In an effort to get more people to quit smoking the National Health Institute is tested cigarettes with varying levels of nicotine. A Massachusetts company has created the Spectrum brand test cigarettes with eight different levels of nicotine for research, from a nicotine content of 3 percent to 100.

The idea is to recruit smokers to use these cigarettes and see if these cigarettes encourage people to quit, or at the very least offer less inhalation of nicotine. One study of the test cigarettes will follow about 500 smokers over six months to see how it works.
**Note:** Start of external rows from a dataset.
-- one branch of A's rebuild loop folds exactly the first occurrences
theorem branch_char (l : List Char) (f u : Char → Char)
    (hfi : ∀ c, f (f c) = f c)
    (hfu : ∀ c, f c ≠ c → u c = c) :
    (((l.filter (fun i => i == u i)).map (fun i => (PySem.List.index? l i).getD 0)).foldl
        (fun (t : List Char) (p : Nat) =>
          PySem.List.slice t none (some (p : Int)) ++
            [f ((PySem.List.pyGet? t (p : Int)).getD ' ')] ++
            PySem.List.slice t (some ((p : Int) + 1)) none) l)
      = List.mapIdx (fun q c => if f c ≠ c ∧ c ∉ l.take q then f c else c) l := by
  have hA := loopA f hfi
    ((l.filter (fun i => i == u i)).map (fun i => (PySem.List.index? l i).getD 0)) l
    (fun _ => False) (indices_in_range l (fun i => i == u i))
  rw [mapIdx_false] at hA
  rw [hA]
  apply mapIdx_congr'
  intro q hq
  simp only [false_or]
  by_cases hm : q ∈ (l.filter (fun i => i == u i)).map
      (fun i => (PySem.List.index? l i).getD 0)
  · rw [if_pos hm]
    have h2 := (mem_indices l (fun i => i == u i) q hq).mp hm
    by_cases h1 : f l[q] ≠ l[q] ∧ l[q] ∉ l.take q
    · rw [if_pos h1]
    · have hfq : f l[q] = l[q] := by
        by_contra hne
        exact h1 ⟨hne, h2.2⟩
      rw [if_neg h1, hfq]
  · rw [if_neg hm]
    have h1 : ¬ (f l[q] ≠ l[q] ∧ l[q] ∉ l.take q) := by
      intro h1
      exact hm ((mem_indices l (fun i => i == u i) q hq).mpr
        ⟨by rw [beq_iff_eq]; exact (hfu _ h1.1).symm, h1.2⟩)
    rw [if_neg h1]

-- A's result, characterised: fold the first occurrence of each minority-case character
theorem solve_char (s : String) :
    solve s = String.ofList (
      if s.toList.countP (fun c => c == PySem.Chars.lowerChar c)
          ≥ s.toList.length - s.toList.countP (fun c => c == PySem.Chars.lowerChar c) then
        List.mapIdx (fun q c => if PySem.Chars.lowerChar c ≠ c ∧ c ∉ s.toList.take q
          then PySem.Chars.lowerChar c else c) s.toList
      else
        List.mapIdx (fun q c => if PySem.Chars.upperChar c ≠ c ∧ c ∉ s.toList.take q
          then PySem.Chars.upperChar c else c) s.toList) := by
  unfold solve
  simp only
  set l := s.toList with hl
  have hpair := pairSplit (fun c => c == PySem.Chars.lowerChar c) l ([], [])
  rw [hpair]
  simp only [List.nil_append]
  have hcount : (l.filter (fun c => c == PySem.Chars.lowerChar c)).length
      = l.countP (fun c => c == PySem.Chars.lowerChar c) := by
    rw [List.countP_eq_length_filter]
  have hcount2 : (l.filter (fun c => !(c == PySem.Chars.lowerChar c))).length
      = l.length - l.countP (fun c => c == PySem.Chars.lowerChar c) := by
    have hsum : l.countP (fun c => c == PySem.Chars.lowerChar c)
        + l.countP (fun c => !(c == PySem.Chars.lowerChar c)) = l.length := by
      simpa using (List.length_eq_countP_add_countP (l := l)
        (p := fun c => c == PySem.Chars.lowerChar c)).symm
    rw [← List.countP_eq_length_filter]
    omega
  by_cases hbr : (l.filter (fun c => c == PySem.Chars.lowerChar c)).length
      ≥ (l.filter (fun c => !(c == PySem.Chars.lowerChar c))).length
  · rw [if_pos hbr]
    have hbr' : l.countP (fun c => c == PySem.Chars.lowerChar c)
        ≥ l.length - l.countP (fun c => c == PySem.Chars.lowerChar c) := by
      rw [hcount, hcount2] at hbr
      omega
    rw [if_pos hbr']
    exact congrArg String.ofList
      (branch_char l PySem.Chars.lowerChar PySem.Chars.upperChar lowerChar_idem lowerChar_ne_imp_upper)
  · rw [if_neg hbr]
    have hbr' : ¬ (l.countP (fun c => c == PySem.Chars.lowerChar c)
        ≥ l.length - l.countP (fun c => c == PySem.Chars.lowerChar c)) := by
      rw [hcount, hcount2] at hbr
      omega
    rw [if_neg hbr']
    exact congrArg String.ofList
      (branch_char l PySem.Chars.upperChar PySem.Chars.lowerChar upperChar_idem upperChar_ne_imp_lower)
Tobacco companies have concerns
Under a 2009 law the FDA could regulate tobacco levels in cigarettes.

“We really need to have good science to determine whether this might be a product standard, and to have good science, we need reduced-nicotine cigarettes,” said Dr. Hatsukami, who is also a member of the F.D.A. Tobacco Products Scientific Advisory Committee.

A new kind of cigarette
The Massachusetts company is now seeking approval from the FDA to use their low nicotine cigarettes as a stop smoking aid. It’s the first time cigarettes are being considered as a healthy alternative.
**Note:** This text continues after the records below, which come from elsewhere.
-- B's outer fold builds the whole summed-area table
theorem pv_S_fold (pw : PySem.Dict (List Int) Int) (nx ny : Int) (hny : 0 ≤ ny)
    (m : Nat) (hm : (m : Int) ≤ nx) :
    (PySem.List.pyRange 1 ((m : Int) + 1) 1).foldl (fun S x =>
        let prev := PySem.List.pyGetD S (x - 1) []
        let row := ((PySem.List.pyRange 1 (ny + 1) 1).foldl (fun (st : List Int × Int) y =>
            let acc := st.2 + pw.getD [x, y] 0
            (st.1 ++ [PySem.List.pyGetD prev y 0 + acc], acc)) ([0], 0)).1
        S ++ [row]) [List.replicate (ny + 1).toNat 0]
      = (PySem.List.pyRange 0 ((m : Int) + 1) 1).map (fun u =>
          (PySem.List.pyRange 0 (ny + 1) 1).map (fun v => pvP pw u v)) := by
  induction m with
  | zero =>
    simp only [Nat.cast_zero, zero_add]
    rw [show PySem.List.pyRange 1 1 1 = ([] : List Int) from
          PySem.List.pyRange_one_eq_nil (by omega),
        show PySem.List.pyRange 0 1 1 = [0] from by
          simpa using PySem.List.pyRange_one_singleton 0]
    simp only [List.foldl_nil, List.map_cons, List.map_nil]
    congr 1
    symm
    rw [List.eq_replicate_iff]
    refine ⟨by simp [PySem.List.length_pyRange_one], ?_⟩
    intro b hb
    simp only [List.mem_map] at hb
    obtain ⟨v, _, rfl⟩ := hb
    exact pv_P_zero_x pw v
  | succ t ih =>
    have h1 : ((t + 1 : Nat) : Int) = ((t : Int) + 1) := by push_cast; ring
    rw [h1, PySem.List.pyRange_one_succ_right (by omega : (1:Int) ≤ (t : Int) + 1),
        List.foldl_append, ih (by omega)]
    simp only [List.foldl_cons, List.foldl_nil]
    have hprev : PySem.List.pyGetD ((PySem.List.pyRange 0 ((t : Int) + 1) 1).map (fun u =>
          (PySem.List.pyRange 0 (ny + 1) 1).map (fun v => pvP pw u v))) ((t : Int) + 1 - 1) []
        = (PySem.List.pyRange 0 (ny + 1) 1).map (fun v => pvP pw ((t : Int) + 1 - 1) v) :=
      PySem.List.pyGetD_map_pyRange_of_nonneg _ _ _ _ (by omega) (by omega)
    rw [hprev]
    have hrow := pv_row_fold pw ((t : Int) + 1) ny (by omega) ny.toNat (by omega)
    rw [show ((ny.toNat : Int)) = ny by omega] at hrow
    rw [hrow]
    rw [PySem.List.pyRange_one_succ_right (by omega : (0:Int) ≤ (t : Int) + 1), List.map_append]
    simp

-- membership in the flattened index list
theorem pv_mem_pairs (mx my : Int) (p : Int × Int)
    (hp : p ∈ (PySem.List.pyRange 1 (mx + 1) 1).flatMap (fun x =>
        (PySem.List.pyRange 1 (my + 1) 1).map (fun y => (x, y)))) :
    1 ≤ p.1 ∧ p.1 ≤ mx ∧ 1 ≤ p.2 ∧ p.2 ≤ my := by
  simp only [List.mem_flatMap, List.mem_map] at hp
  obtain ⟨x, hx, y, hy, rfl⟩ := hp
  rw [PySem.List.mem_pyRange_one] at hx hy
  exact ⟨by omega, by omega, by omega, by omega⟩

theorem n_bys_spec : Claim_equal_n_bys := by
  intro power nx ny n _ _
  unfold Spec_n_bys n_bys n_bys_alt
  simp only []
  set pw : PySem.Dict (List Int) Int := PySem.Dict.mk power with hpw
  set mx := nx - (n - 1) with hmx
  set my := ny - (n - 1) with hmy
  by_cases hguard : n < 1 ∨ mx < 1 ∨ my < 1
  · -- degenerate case: A's loops add nothing, B returns the empty dict
    rw [if_pos hguard]
    rcases hguard with hn | hx | hy
    · have hez : PySem.List.pyRange 0 n 1 = [] := PySem.List.pyRange_one_eq_nil (by omega)
      simp [hez]
    · have hez : PySem.List.pyRange 1 (mx + 1) 1 = [] := PySem.List.pyRange_one_eq_nil (by omega)
      simp [hez]
    · have hez : PySem.List.pyRange 1 (my + 1) 1 = [] := PySem.List.pyRange_one_eq_nil (by omega)
      simp [hez]
  · push Not at hguard
    obtain ⟨hn, hx, hy⟩ := hguard
    rw [if_neg (by push Not; exact ⟨by omega, by omega, by omega⟩)]
    have hnx : 1 ≤ nx := by omega
    have hny : 1 ≤ ny := by omega
    -- characterize B's table
    have hS := pv_S_fold pw nx ny (by omega) nx.toNat (by omega)
    rw [show ((nx.toNat : Int)) = nx by omega] at hS
    rw [hS]
    -- A: collapse the two inner loops into one modify of the window sum
    have hA : (fun (g : PySem.Dict (List Int) Int) (x : Int) =>
        (PySem.List.pyRange 1 (my + 1) 1).foldl (fun g y =>
          (PySem.List.pyRange 0 n 1).foldl (fun g i =>
            (PySem.List.pyRange 0 n 1).foldl (fun g j =>
              g.modify [x, y] 0 (fun v => v + pw.getD [x + i, y + j] 0)) g) g) g)
        = (fun g x => (PySem.List.pyRange 1 (my + 1) 1).foldl (fun g y =>
            g.modify [x, y] 0 (fun v => v + pvT pw x y n)) g) := by
      funext g x
      congr 1
      funext g y
      exact pv_A_inner pw g x y n (by omega)
    rw [hA]
    -- flatten both double loops over the same index list
    rw [pv_foldl_flatten (PySem.List.pyRange 1 (mx + 1) 1) (PySem.List.pyRange 1 (my + 1) 1)
        (fun g x y => PySem.Dict.modify g [x, y] 0 (fun v => v + pvT pw x y n)) PySem.Dict.empty]
    rw [pv_foldl_flatten (PySem.List.pyRange 1 (mx + 1) 1) (PySem.List.pyRange 1 (my + 1) 1)
        (fun g x y => PySem.Dict.insert g [x, y]
          (PySem.List.pyGetD (PySem.List.pyGetD ((PySem.List.pyRange 0 (nx + 1) 1).map (fun u =>
              (PySem.List.pyRange 0 (ny + 1) 1).map (fun v => pvP pw u v))) (x + n - 1) []) (y + n - 1) 0
           - PySem.List.pyGetD (PySem.List.pyGetD ((PySem.List.pyRange 0 (nx + 1) 1).map (fun u =>
              (PySem.List.pyRange 0 (ny + 1) 1).map (fun v => pvP pw u v))) (x - 1) []) (y + n - 1) 0
           - PySem.List.pyGetD (PySem.List.pyGetD ((PySem.List.pyRange 0 (nx + 1) 1).map (fun u =>
              (PySem.List.pyRange 0 (ny + 1) 1).map (fun v => pvP pw u v))) (x + n - 1) []) (y - 1) 0
           + PySem.List.pyGetD (PySem.List.pyGetD ((PySem.List.pyRange 0 (nx + 1) 1).map (fun u =>
              (PySem.List.pyRange 0 (ny + 1) 1).map (fun v => pvP pw u v))) (x - 1) []) (y - 1) 0))
        PySem.Dict.empty]
    set L := (PySem.List.pyRange 1 (mx + 1) 1).flatMap (fun x =>
        (PySem.List.pyRange 1 (my + 1) 1).map (fun y => (x, y))) with hL
    have hnodup : (L.map (fun p : Int × Int => [p.1, p.2])).Nodup :=
      pv_nodup_pairs _ _ (PySem.List.nodup_pyRange_one _ _) (PySem.List.nodup_pyRange_one _ _)
    rw [pv_items_foldl_modify_fresh L (fun p : Int × Int => [p.1, p.2])
        (fun p => fun v => v + pvT pw p.1 p.2 n) PySem.Dict.empty
        (fun a _ => PySem.Dict.contains_empty _) hnodup]
    rw [PySem.Dict.items_foldl_insert_fresh L (fun p : Int × Int => [p.1, p.2]) _
        PySem.Dict.empty (fun a _ => PySem.Dict.contains_empty _) hnodup]
    simp only [PySem.Dict.empty, List.nil_append]
    apply List.map_congr_left
    intro p hp
    obtain ⟨h1, h2, h3, h4⟩ := pv_mem_pairs mx my p hp
    have gA : ∀ (a b : Int), 0 ≤ a → a ≤ nx → 0 ≤ b → b ≤ ny →
        PySem.List.pyGetD (PySem.List.pyGetD ((PySem.List.pyRange 0 (nx + 1) 1).map (fun u =>
          (PySem.List.pyRange 0 (ny + 1) 1).map (fun v => pvP pw u v))) a []) b 0 = pvP pw a b := by
      intro a b ha1 ha2 hb1 hb2
      rw [PySem.List.pyGetD_map_pyRange_of_nonneg _ _ _ _ (by omega) (by omega)]
      exact PySem.List.pyGetD_map_pyRange_of_nonneg _ _ _ _ (by omega) (by omega)
    rw [gA _ _ (by omega) (by omega) (by omega) (by omega),
        gA _ _ (by omega) (by omega) (by omega) (by omega),
        gA _ _ (by omega) (by omega) (by omega) (by omega),
        gA _ _ (by omega) (by omega) (by omega) (by omega)]
    rw [pv_window pw p.1 p.2 n h1 h3 hn]
    simp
Of course the “quit smoking” market is a big one. With nicotine gum, patches, electronic cigarettes, and medications like Zyban flooding the shelves, people have many choices to help them quit.

The future
“After 50 years of knowing cigarettes cause cancer, it’s nice to know we have a supply we can investigate,” Dr. Connolly said. “But the real issue is the F.D.A. should have begun a process two years ago to see if we can eliminate nicotine in cigarettes, at least for children. If we can put a man on the moon, we can get rid of nicotine.”